[[ Study material, beginning ]]

-- pv_equiv track=rewrite | github.com/otakaran/otakaran.github.io | scripts/water.py | select_list_item
-- ===== SOURCE A (Python) =====
-- def select_list_item(list, pos):
--     search_index = 0
--     selected_item = ""
--     for item in list:
--         if search_index == pos:
--             selected_item = item
--         search_index += 1
--     return str(selected_item)
-- ===== SOURCE B (Python) =====
-- def select_list_item(list, pos):
--     return str(list[pos]) if 0 <= pos < len(list) else ""
-- ===== Notes on version B (the rewrite author's own statement) =====
-- stated objective: simpler
-- what changed: Replaced the O(n) counting loop with a single bounds-checked direct index (0 <= pos < len), eliminating the counter and the scan.
import Mathlib
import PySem

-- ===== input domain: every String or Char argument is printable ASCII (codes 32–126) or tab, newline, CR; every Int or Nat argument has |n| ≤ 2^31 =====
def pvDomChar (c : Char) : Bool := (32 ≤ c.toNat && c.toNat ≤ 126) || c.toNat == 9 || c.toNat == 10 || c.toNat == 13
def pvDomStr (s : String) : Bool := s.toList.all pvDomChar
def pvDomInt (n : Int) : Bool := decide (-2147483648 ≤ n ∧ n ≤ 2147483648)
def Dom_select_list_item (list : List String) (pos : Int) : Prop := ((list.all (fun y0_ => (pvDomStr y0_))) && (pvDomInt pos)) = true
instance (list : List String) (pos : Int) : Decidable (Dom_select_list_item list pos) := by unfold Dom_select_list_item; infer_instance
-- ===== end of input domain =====

-- B replaces A's counting loop with one bounds-checked direct index; objective: simpler.


-- ===== PORT A =====
-- literal port: fold carrying (search_index, selected_item); str(item) is identity on strings
def select_list_item (list : List String) (pos : Int) : String :=
  (list.foldl (fun (st : Int × String) item =>
    (st.1 + 1, if st.1 == pos then item else st.2)) (0, "")).2

-- ===== PORT B =====
def select_list_item_alt (list : List String) (pos : Int) : String :=
  if 0 ≤ pos ∧ pos < (list.length : Int) then list.getD pos.toNat "" else ""

-- ===== PRECONDITION & SPEC =====
def Spec_select_list_item (list : List String) (pos : Int) (out : String) : Prop := out = select_list_item_alt list pos
instance (list : List String) (pos : Int) (out : String) : Decidable (Spec_select_list_item list pos out) := by unfold Spec_select_list_item; infer_instance

-- ===== CLAIM (what is proved, stated in full; the proofs are below) =====
def Claim_equal_select_list_item : Prop := ∀ (list : List String) (pos : Int), Dom_select_list_item list pos → Spec_select_list_item list pos (select_list_item list pos)

-- ===== LEMMAS AND PROOFS =====

-- A's loop, started at counter i with accumulator acc, yields the element at
-- offset (pos - i) when i ≤ pos < i + length, and acc otherwise.
theorem foldl_select (l : List String) (pos i : Int) (acc : String) :
    (l.foldl (fun (st : Int × String) item =>
      (st.1 + 1, if st.1 == pos then item else st.2)) (i, acc)).2 =
    if i ≤ pos ∧ pos < i + (l.length : Int) then l.getD (pos - i).toNat "" else acc := by
  induction l generalizing i acc with
  | nil => simp
  | cons x xs ih =>
    simp only [List.foldl_cons, ih, List.length_cons]
    by_cases hx : i = pos
    · subst hx
      have h1 : ¬ i + 1 ≤ i := by omega
      have h2 : i ≤ i ∧ i < i + ((xs.length : Int) + 1) := by omega
      simp [h1, h2]
    · have hne : (i == pos) = false := by simp [hx]
      simp only [hne, Bool.false_eq_true, if_false]
      split_ifs with h h'
      · have h3 : (pos - i).toNat = (pos - (i + 1)).toNat + 1 := by omega
        simp [h3]
      · omega
      · omega
      · rfl

-- ===== VERDICT (by name: the statement is the Claim_ definition above) =====
theorem select_list_item_spec : Claim_equal_select_list_item := by
  intro list pos _
  unfold Spec_select_list_item select_list_item select_list_item_alt
  rw [foldl_select]
  by_cases h : 0 ≤ pos ∧ pos < (list.length : Int)
  · have h' : (0:Int) ≤ pos ∧ pos < 0 + (list.length : Int) := by omega
    simp [h, h']
  · have h' : ¬ ((0:Int) ≤ pos ∧ pos < 0 + (list.length : Int)) := by omega
    simp [h, h']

[[ Study material, end ]]

> Work request: Could you quote, exactly as they appear, the line containing "by simp [hx]" and every line after it to the end of the records above?

> Worked solution:
    · have hne : (i == pos) = false := by simp [hx]
      simp only [hne, Bool.false_eq_true, if_false]
      split_ifs with h h'
      · have h3 : (pos - i).toNat = (pos - (i + 1)).toNat + 1 := by omega
        simp [h3]
      · omega
      · omega
      · rfl

-- ===== VERDICT (by name: the statement is the Claim_ definition above) =====
theorem select_list_item_spec : Claim_equal_select_list_item := by
  intro list pos _
  unfold Spec_select_list_item select_list_item select_list_item_alt
  rw [foldl_select]
  by_cases h : 0 ≤ pos ∧ pos < (list.length : Int)
  · have h' : (0:Int) ≤ pos ∧ pos < 0 + (list.length : Int) := by omega
    simp [h, h']
  · have h' : ¬ ((0:Int) ≤ pos ∧ pos < 0 + (list.length : Int)) := by omega
    simp [h, h']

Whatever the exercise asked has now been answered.